The sites were partitioned and a dummy variable created according to the spatial trend exhibited in PCNM vector 1 map to further explore how ecological conditions may be driving spatial community structure. Multivariate dispersion as proposed by Anderson et al. (2006) is a technique which weights an order of magnitude change in abundance the same as a change in species composition. This was important for the ELFA data which does not define individual microbial species but rather abundance of fatty acids. First, Bray-Curtis was chosen as a measure of ecological dissimilarity, then Euclidean distance based upon the dissimilarity algorithm was preserved by use of principal coordinate analysis (PCO), so that distance of an individual unit to the group centroid could be calculated. A p-value was then obtained by permuting least square residuals. The availability of this multivariate test, termed PERMDISP, for homogeneity amongst group diversity also allows for the option to superimpose biological diversity with environmental heterogeneity and test robustly for differences in structure. PRIMER 6 and PERMANOVA + software (Clarke and Gorley, 2006) was used to assess group dispersal post north-south separation.
Prior to PERMDISP, we normalized the environmental variables to adjust for different measurement scales and used Euclidean distance as a measure between sites to form a resemblance matrix. PERMDISP was performed using distance to group centroids and P- values obtained via 9999 permutations as recommended by Anderson (2006). PCO was used for visual representation of group dispersal for environmental factors.
To identify more specific relationships between community composition and environmental drivers we also pooled fatty acid abundances according to their taxonomic representatives (e.g. 10Me 16:0 is indicative of Actinomycetes; see Chapter 2.1.3, Table 2.4). These pooled abundances were used as broad-scale indicators of key microbial community groups to partition more effectively the specific environmental influences on key group dispersal. These groupings were used as response variables in Generalized Linear Models (GLM) and
in PERMDISP to distinguish environmental drivers specific to each microbial fraction of the community.

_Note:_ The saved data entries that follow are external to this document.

-- pv_equiv track=rewrite | github.com/strenuousnerd8/Code | TwoCommonOfThree.py | get
-- ===== SOURCE A (Python) =====
-- def get(a, b, c):
--     overall = a + b + c
--     overall = set(overall)
--     res = []
--     for i in overall:
--         if(
--             a.count(i) and b.count(i) or b.count(i) and c.count(i) or c.count(i) and a.count(i)
--             ):
--             res.append(i)
--     return max(res)
-- ===== SOURCE B (Python) =====
-- def get(a, b, c):
--     # count, for each distinct value, in how many of the three lists it occurs
--     cnt = {}
--     for x in list(set(a)) + list(set(b)) + list(set(c)):
--         cnt[x] = cnt.get(x, 0) + 1
--     return max(x for x, k in cnt.items() if k >= 2)
-- ===== Notes on version B (the rewrite author's own statement) =====
-- stated objective: faster
-- what changed: Replaces A's per-element three-way pairwise count-OR branch with a frequency table counting in how many lists each distinct value occurs, then takes the max over values with count >= 2.
import Mathlib
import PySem

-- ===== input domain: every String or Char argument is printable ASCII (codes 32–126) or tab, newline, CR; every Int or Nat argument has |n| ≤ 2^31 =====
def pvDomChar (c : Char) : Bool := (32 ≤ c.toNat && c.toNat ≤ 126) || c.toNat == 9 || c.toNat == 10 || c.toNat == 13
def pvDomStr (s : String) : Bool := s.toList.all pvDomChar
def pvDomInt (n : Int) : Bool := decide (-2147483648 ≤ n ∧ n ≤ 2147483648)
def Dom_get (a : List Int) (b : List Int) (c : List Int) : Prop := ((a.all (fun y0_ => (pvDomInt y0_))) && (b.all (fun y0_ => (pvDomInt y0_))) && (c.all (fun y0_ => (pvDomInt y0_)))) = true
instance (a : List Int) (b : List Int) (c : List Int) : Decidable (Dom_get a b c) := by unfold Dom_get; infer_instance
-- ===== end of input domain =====

-- B replaces A's per-element three-way pairwise membership test by a count-across-lists
-- frequency table with a >= 2 threshold (simpler one-pass decomposition).

-- ===== PORT A =====
def get (a : List Int) (b : List Int) (c : List Int) : Int :=
  let overall := PySem.Set.ofList (a ++ b ++ c)
  let res := overall.foldl (fun r i =>
    if (PySem.List.count a i ≠ 0 ∧ PySem.List.count b i ≠ 0) ∨
       (PySem.List.count b i ≠ 0 ∧ PySem.List.count c i ≠ 0) ∨
       (PySem.List.count c i ≠ 0 ∧ PySem.List.count a i ≠ 0)
    then r ++ [i] else r) []
  -- max(res); ValueError on empty res is excluded by Pre_get, 0 is unreachable there
  (PySem.List.max? res (fun x => x)).getD 0

-- ===== PORT B =====
def get_alt (a : List Int) (b : List Int) (c : List Int) : Int :=
  let xs := PySem.Set.ofList a ++ PySem.Set.ofList b ++ PySem.Set.ofList c
  let cnt := xs.foldl (fun d x => d.insert x (d.getD x 0 + 1)) (PySem.Dict.empty : PySem.Dict Int Int)
  let cands := (cnt.items.filter (fun p => 2 ≤ p.2)).map Prod.fst
  -- max(...); ValueError on empty is excluded by Pre_get, 0 is unreachable there
  (PySem.List.max? cands (fun x => x)).getD 0

-- ===== PRECONDITION & SPEC =====
-- Pre_get excludes exactly the inputs where no value occurs in at least two of the
-- three lists: there A's max([]) raises ValueError (and so does B's max).
def Pre_get (a : List Int) (b : List Int) (c : List Int) : Prop :=
  (∃ x ∈ a, x ∈ b ∨ x ∈ c) ∨ (∃ x ∈ b, x ∈ c)
instance (a : List Int) (b : List Int) (c : List Int) : Decidable (Pre_get a b c) := by
  unfold Pre_get; infer_instance
def pvWitness_get : List Int × List Int × List Int := ([1, 3], [3, 2], [2])

def Spec_get (a : List Int) (b : List Int) (c : List Int) (out : Int) : Prop := out = get_alt a b c
instance (a : List Int) (b : List Int) (c : List Int) (out : Int) : Decidable (Spec_get a b c out) := by unfold Spec_get; infer_instance

-- ===== CLAIM (what is proved, stated in full; the proofs are below) =====
def Claim_equal_get : Prop := ∀ (a : List Int) (b : List Int) (c : List Int), Dom_get a b c → Pre_get a b c → Spec_get a b c (get a b c)

-- ===== LEMMAS AND PROOFS =====

-- the shared predicate: x occurs in at least two of the three lists
def inTwo (a b c : List Int) (x : Int) : Prop :=
  (x ∈ a ∧ x ∈ b) ∨ (x ∈ b ∧ x ∈ c) ∨ (x ∈ c ∧ x ∈ a)

lemma count_ne_zero {x : Int} {l : List Int} : PySem.List.count l x ≠ 0 ↔ x ∈ l := by
  simp [PySem.List.count, List.count_eq_zero]

lemma foldl_append_ite {P : Int → Prop} [DecidablePred P] (l acc : List Int) (x : Int) :
    (x ∈ l.foldl (fun r i => if P i then r ++ [i] else r) acc) ↔ x ∈ acc ∨ (x ∈ l ∧ P x) := by
  induction l generalizing acc with
  | nil => simp
  | cons h t ih =>
    simp only [List.foldl_cons]
    by_cases hP : P h
    · rw [if_pos hP, ih]
      have hP' : x = h → P x := fun e => e ▸ hP
      simp only [List.mem_append, List.mem_cons, List.not_mem_nil, or_false]
      tauto
    · rw [if_neg hP, ih]
      have hP' : x = h → ¬ P x := fun e => e ▸ hP
      simp only [List.mem_cons]
      tauto

lemma mem_resA (a b c : List Int) (x : Int) :
    (x ∈ (PySem.Set.ofList (a ++ b ++ c)).foldl (fun r i =>
      if (PySem.List.count a i ≠ 0 ∧ PySem.List.count b i ≠ 0) ∨
         (PySem.List.count b i ≠ 0 ∧ PySem.List.count c i ≠ 0) ∨
         (PySem.List.count c i ≠ 0 ∧ PySem.List.count a i ≠ 0)
      then r ++ [i] else r) []) ↔ inTwo a b c x := by
  rw [foldl_append_ite]
  simp only [List.not_mem_nil, false_or, PySem.Set.mem_ofList, List.mem_append,
    inTwo, count_ne_zero]
  constructor
  · rintro ⟨-, h⟩; exact h
  · intro h
    refine ⟨?_, h⟩
    rcases h with ⟨h1, _⟩ | ⟨h1, _⟩ | ⟨h1, _⟩ <;> simp [h1]

lemma count_set_list (l : List Int) (x : Int) :
    (PySem.Set.ofList l).count x = if x ∈ l then 1 else 0 := by
  have hn := PySem.Set.nodup_ofList l
  by_cases h : x ∈ l
  · simp [h]
  · simp [h, List.count_eq_zero_of_not_mem (fun hx => h ((PySem.Set.mem_ofList l x).1 hx))]

lemma mem_candsB (a b c : List Int) (x : Int) :
    (x ∈ (((PySem.Dict.counter (PySem.Set.ofList a ++ PySem.Set.ofList b ++ PySem.Set.ofList c)).items.filter
        (fun p => 2 ≤ p.2)).map Prod.fst)) ↔ inTwo a b c x := by
  rw [PySem.Dict.items_counter, List.filter_map, List.map_map]
  simp only [Function.comp_def, List.mem_map, List.mem_filter, PySem.Set.mem_ofList,
    List.mem_append, decide_eq_true_eq, List.count_append, count_set_list, inTwo]
  constructor
  · rintro ⟨y, ⟨⟨hy, h2⟩, rfl⟩⟩
    by_cases ha : y ∈ a <;> by_cases hb : y ∈ b <;> by_cases hc : y ∈ c <;>
      simp only [ha, hb, hc, if_true, if_false] at h2 hy ⊢ <;> simp_all
  · intro h
    refine ⟨x, ⟨⟨?_, ?_⟩, rfl⟩⟩
    · rcases h with ⟨h1, _⟩ | ⟨h1, _⟩ | ⟨h1, _⟩ <;> simp [h1]
    · rcases h with ⟨h1, h2⟩ | ⟨h1, h2⟩ | ⟨h1, h2⟩ <;> simp [h1, h2] <;> split_ifs <;> push_cast

lemma max_congr_mem (xs ys : List Int) (h : ∀ x, x ∈ xs ↔ x ∈ ys) :
    (PySem.List.max? xs (fun x => x)).getD 0 = (PySem.List.max? ys (fun x => x)).getD 0 := by
  rcases hx : PySem.List.max? xs (fun x => x) with _ | m
  · have hxs : xs = [] := (PySem.List.max?_eq_none_iff xs _).1 hx
    have hys : ys = [] := List.eq_nil_iff_forall_not_mem.2
      (fun x hxmem => by subst hxs; exact absurd ((h x).2 hxmem) (List.not_mem_nil))
    rw [hys, (PySem.List.max?_eq_none_iff [] _).2 rfl]
  · have hym : m ∈ ys := (h m).1 (PySem.List.max?_mem hx)
    rcases hy : PySem.List.max? ys (fun x => x) with _ | n
    · exact absurd ((PySem.List.max?_eq_none_iff ys _).1 hy ▸ hym) (List.not_mem_nil)
    · have h1 : m ≤ n := PySem.List.max?_isMax hy m hym
      have h2 : n ≤ m := PySem.List.max?_isMax hx n ((h n).2 (PySem.List.max?_mem hy))
      simp [le_antisymm h1 h2]

-- ===== VERDICT (by name: the statement is the Claim_ definition above) =====
theorem get_spec : Claim_equal_get := by
  intro a b c _ _
  unfold Spec_get _root_.get get_alt
  exact max_congr_mem _ _ (fun x => (mem_resA a b c x).trans (mem_candsB a b c x).symm)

Variable inflation factor (VIF) analysis was used in selection of appropriate environmental variables to minimise collinearity, performed in the ‘car’ package in R (Fox 2010) via the methodology of Zuur et al. (2007). All variables used in this analysis had a VIF value of < 4, beneath adequate threshold values recommended by Montgomery and Peck (1992). In the GLM, full models were initially fitted including all VIF selected variables and model fit inspected. Parameters, representative of environmental variables, were removed if doing so improved model fit until the minimum adequate model was found. In this way, the GLM models contained the strongest set of environmental predictors for each of the microbial responses variables.